• TASK REQUIREMENTS
Reproduce the full set of records verbatim.

==== MATERIALS PROVIDED

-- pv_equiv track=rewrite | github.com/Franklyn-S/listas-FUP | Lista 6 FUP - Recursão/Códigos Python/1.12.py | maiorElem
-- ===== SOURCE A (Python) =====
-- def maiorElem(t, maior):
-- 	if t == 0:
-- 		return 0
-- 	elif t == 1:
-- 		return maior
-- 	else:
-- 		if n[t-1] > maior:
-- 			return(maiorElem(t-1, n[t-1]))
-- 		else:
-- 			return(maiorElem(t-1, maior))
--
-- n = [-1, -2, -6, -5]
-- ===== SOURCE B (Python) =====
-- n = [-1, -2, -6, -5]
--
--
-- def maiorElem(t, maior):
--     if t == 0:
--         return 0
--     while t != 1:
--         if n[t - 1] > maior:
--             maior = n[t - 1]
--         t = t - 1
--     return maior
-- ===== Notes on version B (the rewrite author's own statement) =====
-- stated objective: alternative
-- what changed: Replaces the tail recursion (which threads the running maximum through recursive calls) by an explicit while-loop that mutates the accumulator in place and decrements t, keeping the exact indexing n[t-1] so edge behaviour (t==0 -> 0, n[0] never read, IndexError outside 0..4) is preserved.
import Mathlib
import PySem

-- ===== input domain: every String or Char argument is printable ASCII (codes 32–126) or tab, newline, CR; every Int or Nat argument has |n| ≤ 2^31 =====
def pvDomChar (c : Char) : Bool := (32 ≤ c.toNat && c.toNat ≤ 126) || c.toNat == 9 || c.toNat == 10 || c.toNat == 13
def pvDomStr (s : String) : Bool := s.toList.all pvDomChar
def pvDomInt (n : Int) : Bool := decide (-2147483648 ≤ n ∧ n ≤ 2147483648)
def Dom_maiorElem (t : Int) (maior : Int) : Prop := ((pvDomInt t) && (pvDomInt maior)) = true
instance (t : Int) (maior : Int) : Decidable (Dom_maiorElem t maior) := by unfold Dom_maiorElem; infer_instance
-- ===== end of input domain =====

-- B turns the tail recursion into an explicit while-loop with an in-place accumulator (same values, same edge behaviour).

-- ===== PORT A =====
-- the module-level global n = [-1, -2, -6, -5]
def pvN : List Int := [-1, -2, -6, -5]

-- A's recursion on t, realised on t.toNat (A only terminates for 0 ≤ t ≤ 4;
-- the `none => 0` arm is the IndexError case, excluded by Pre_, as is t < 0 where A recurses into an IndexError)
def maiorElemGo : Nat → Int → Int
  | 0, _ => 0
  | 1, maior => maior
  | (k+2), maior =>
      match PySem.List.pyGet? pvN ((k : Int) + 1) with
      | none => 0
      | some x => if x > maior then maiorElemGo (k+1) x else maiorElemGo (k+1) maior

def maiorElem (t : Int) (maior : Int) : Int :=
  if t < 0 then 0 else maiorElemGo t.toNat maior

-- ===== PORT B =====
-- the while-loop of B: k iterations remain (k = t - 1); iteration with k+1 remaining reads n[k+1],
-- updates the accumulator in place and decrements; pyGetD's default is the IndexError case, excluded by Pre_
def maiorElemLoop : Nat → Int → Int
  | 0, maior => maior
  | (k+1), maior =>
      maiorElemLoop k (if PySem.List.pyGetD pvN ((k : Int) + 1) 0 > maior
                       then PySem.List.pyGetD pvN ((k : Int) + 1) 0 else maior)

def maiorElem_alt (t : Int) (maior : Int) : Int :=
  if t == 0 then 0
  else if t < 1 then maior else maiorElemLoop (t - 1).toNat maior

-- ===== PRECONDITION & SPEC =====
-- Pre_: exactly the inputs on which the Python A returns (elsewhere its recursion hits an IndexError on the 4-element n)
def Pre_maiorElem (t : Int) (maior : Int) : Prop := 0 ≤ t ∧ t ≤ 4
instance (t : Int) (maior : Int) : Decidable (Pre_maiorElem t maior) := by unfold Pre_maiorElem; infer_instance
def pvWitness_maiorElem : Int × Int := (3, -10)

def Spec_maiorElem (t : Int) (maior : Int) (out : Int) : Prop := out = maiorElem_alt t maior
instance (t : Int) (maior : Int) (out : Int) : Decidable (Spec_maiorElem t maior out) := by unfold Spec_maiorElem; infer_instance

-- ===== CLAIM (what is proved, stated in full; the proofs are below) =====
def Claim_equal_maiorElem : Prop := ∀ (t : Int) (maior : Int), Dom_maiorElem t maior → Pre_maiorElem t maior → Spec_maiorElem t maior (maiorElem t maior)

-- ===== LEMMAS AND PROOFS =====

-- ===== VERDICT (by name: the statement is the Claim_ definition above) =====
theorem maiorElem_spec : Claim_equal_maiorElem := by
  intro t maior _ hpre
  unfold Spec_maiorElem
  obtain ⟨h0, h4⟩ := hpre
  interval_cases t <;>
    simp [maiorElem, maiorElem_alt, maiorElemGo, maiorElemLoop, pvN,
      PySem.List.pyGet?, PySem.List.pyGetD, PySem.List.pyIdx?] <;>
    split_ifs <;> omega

========

• EXPECTED ANSWER
-- pv_equiv track=rewrite | github.com/Franklyn-S/listas-FUP | Lista 6 FUP - Recursão/Códigos Python/1.12.py | maiorElem
-- ===== SOURCE A (Python) =====
-- def maiorElem(t, maior):
-- 	if t == 0:
-- 		return 0
-- 	elif t == 1:
-- 		return maior
-- 	else:
-- 		if n[t-1] > maior:
-- 			return(maiorElem(t-1, n[t-1]))
-- 		else:
-- 			return(maiorElem(t-1, maior))
--
-- n = [-1, -2, -6, -5]
-- ===== SOURCE B (Python) =====
-- n = [-1, -2, -6, -5]
--
--
-- def maiorElem(t, maior):
--     if t == 0:
--         return 0
--     while t != 1:
--         if n[t - 1] > maior:
--             maior = n[t - 1]
--         t = t - 1
--     return maior
-- ===== Notes on version B (the rewrite author's own statement) =====
-- stated objective: alternative
-- what changed: Replaces the tail recursion (which threads the running maximum through recursive calls) by an explicit while-loop that mutates the accumulator in place and decrements t, keeping the exact indexing n[t-1] so edge behaviour (t==0 -> 0, n[0] never read, IndexError outside 0..4) is preserved.
import Mathlib
import PySem

-- ===== input domain: every String or Char argument is printable ASCII (codes 32–126) or tab, newline, CR; every Int or Nat argument has |n| ≤ 2^31 =====
def pvDomChar (c : Char) : Bool := (32 ≤ c.toNat && c.toNat ≤ 126) || c.toNat == 9 || c.toNat == 10 || c.toNat == 13
def pvDomStr (s : String) : Bool := s.toList.all pvDomChar
def pvDomInt (n : Int) : Bool := decide (-2147483648 ≤ n ∧ n ≤ 2147483648)
def Dom_maiorElem (t : Int) (maior : Int) : Prop := ((pvDomInt t) && (pvDomInt maior)) = true
instance (t : Int) (maior : Int) : Decidable (Dom_maiorElem t maior) := by unfold Dom_maiorElem; infer_instance
-- ===== end of input domain =====

-- B turns the tail recursion into an explicit while-loop with an in-place accumulator (same values, same edge behaviour).

-- ===== PORT A =====
-- the module-level global n = [-1, -2, -6, -5]
def pvN : List Int := [-1, -2, -6, -5]

-- A's recursion on t, realised on t.toNat (A only terminates for 0 ≤ t ≤ 4;
-- the `none => 0` arm is the IndexError case, excluded by Pre_, as is t < 0 where A recurses into an IndexError)
def maiorElemGo : Nat → Int → Int
  | 0, _ => 0
  | 1, maior => maior
  | (k+2), maior =>
      match PySem.List.pyGet? pvN ((k : Int) + 1) with
      | none => 0
      | some x => if x > maior then maiorElemGo (k+1) x else maiorElemGo (k+1) maior

def maiorElem (t : Int) (maior : Int) : Int :=
  if t < 0 then 0 else maiorElemGo t.toNat maior

-- ===== PORT B =====
-- the while-loop of B: k iterations remain (k = t - 1); iteration with k+1 remaining reads n[k+1],
-- updates the accumulator in place and decrements; pyGetD's default is the IndexError case, excluded by Pre_
def maiorElemLoop : Nat → Int → Int
  | 0, maior => maior
  | (k+1), maior =>
      maiorElemLoop k (if PySem.List.pyGetD pvN ((k : Int) + 1) 0 > maior
                       then PySem.List.pyGetD pvN ((k : Int) + 1) 0 else maior)

def maiorElem_alt (t : Int) (maior : Int) : Int :=
  if t == 0 then 0
  else if t < 1 then maior else maiorElemLoop (t - 1).toNat maior

-- ===== PRECONDITION & SPEC =====
-- Pre_: exactly the inputs on which the Python A returns (elsewhere its recursion hits an IndexError on the 4-element n)
def Pre_maiorElem (t : Int) (maior : Int) : Prop := 0 ≤ t ∧ t ≤ 4
instance (t : Int) (maior : Int) : Decidable (Pre_maiorElem t maior) := by unfold Pre_maiorElem; infer_instance
def pvWitness_maiorElem : Int × Int := (3, -10)

def Spec_maiorElem (t : Int) (maior : Int) (out : Int) : Prop := out = maiorElem_alt t maior
instance (t : Int) (maior : Int) (out : Int) : Decidable (Spec_maiorElem t maior out) := by unfold Spec_maiorElem; infer_instance

-- ===== CLAIM (what is proved, stated in full; the proofs are below) =====
def Claim_equal_maiorElem : Prop := ∀ (t : Int) (maior : Int), Dom_maiorElem t maior → Pre_maiorElem t maior → Spec_maiorElem t maior (maiorElem t maior)

-- ===== LEMMAS AND PROOFS =====

-- ===== VERDICT (by name: the statement is the Claim_ definition above) =====
theorem maiorElem_spec : Claim_equal_maiorElem := by
  intro t maior _ hpre
  unfold Spec_maiorElem
  obtain ⟨h0, h4⟩ := hpre
  interval_cases t <;>
    simp [maiorElem, maiorElem_alt, maiorElemGo, maiorElemLoop, pvN,
      PySem.List.pyGet?, PySem.List.pyGetD, PySem.List.pyIdx?] <;>
    split_ifs <;> omega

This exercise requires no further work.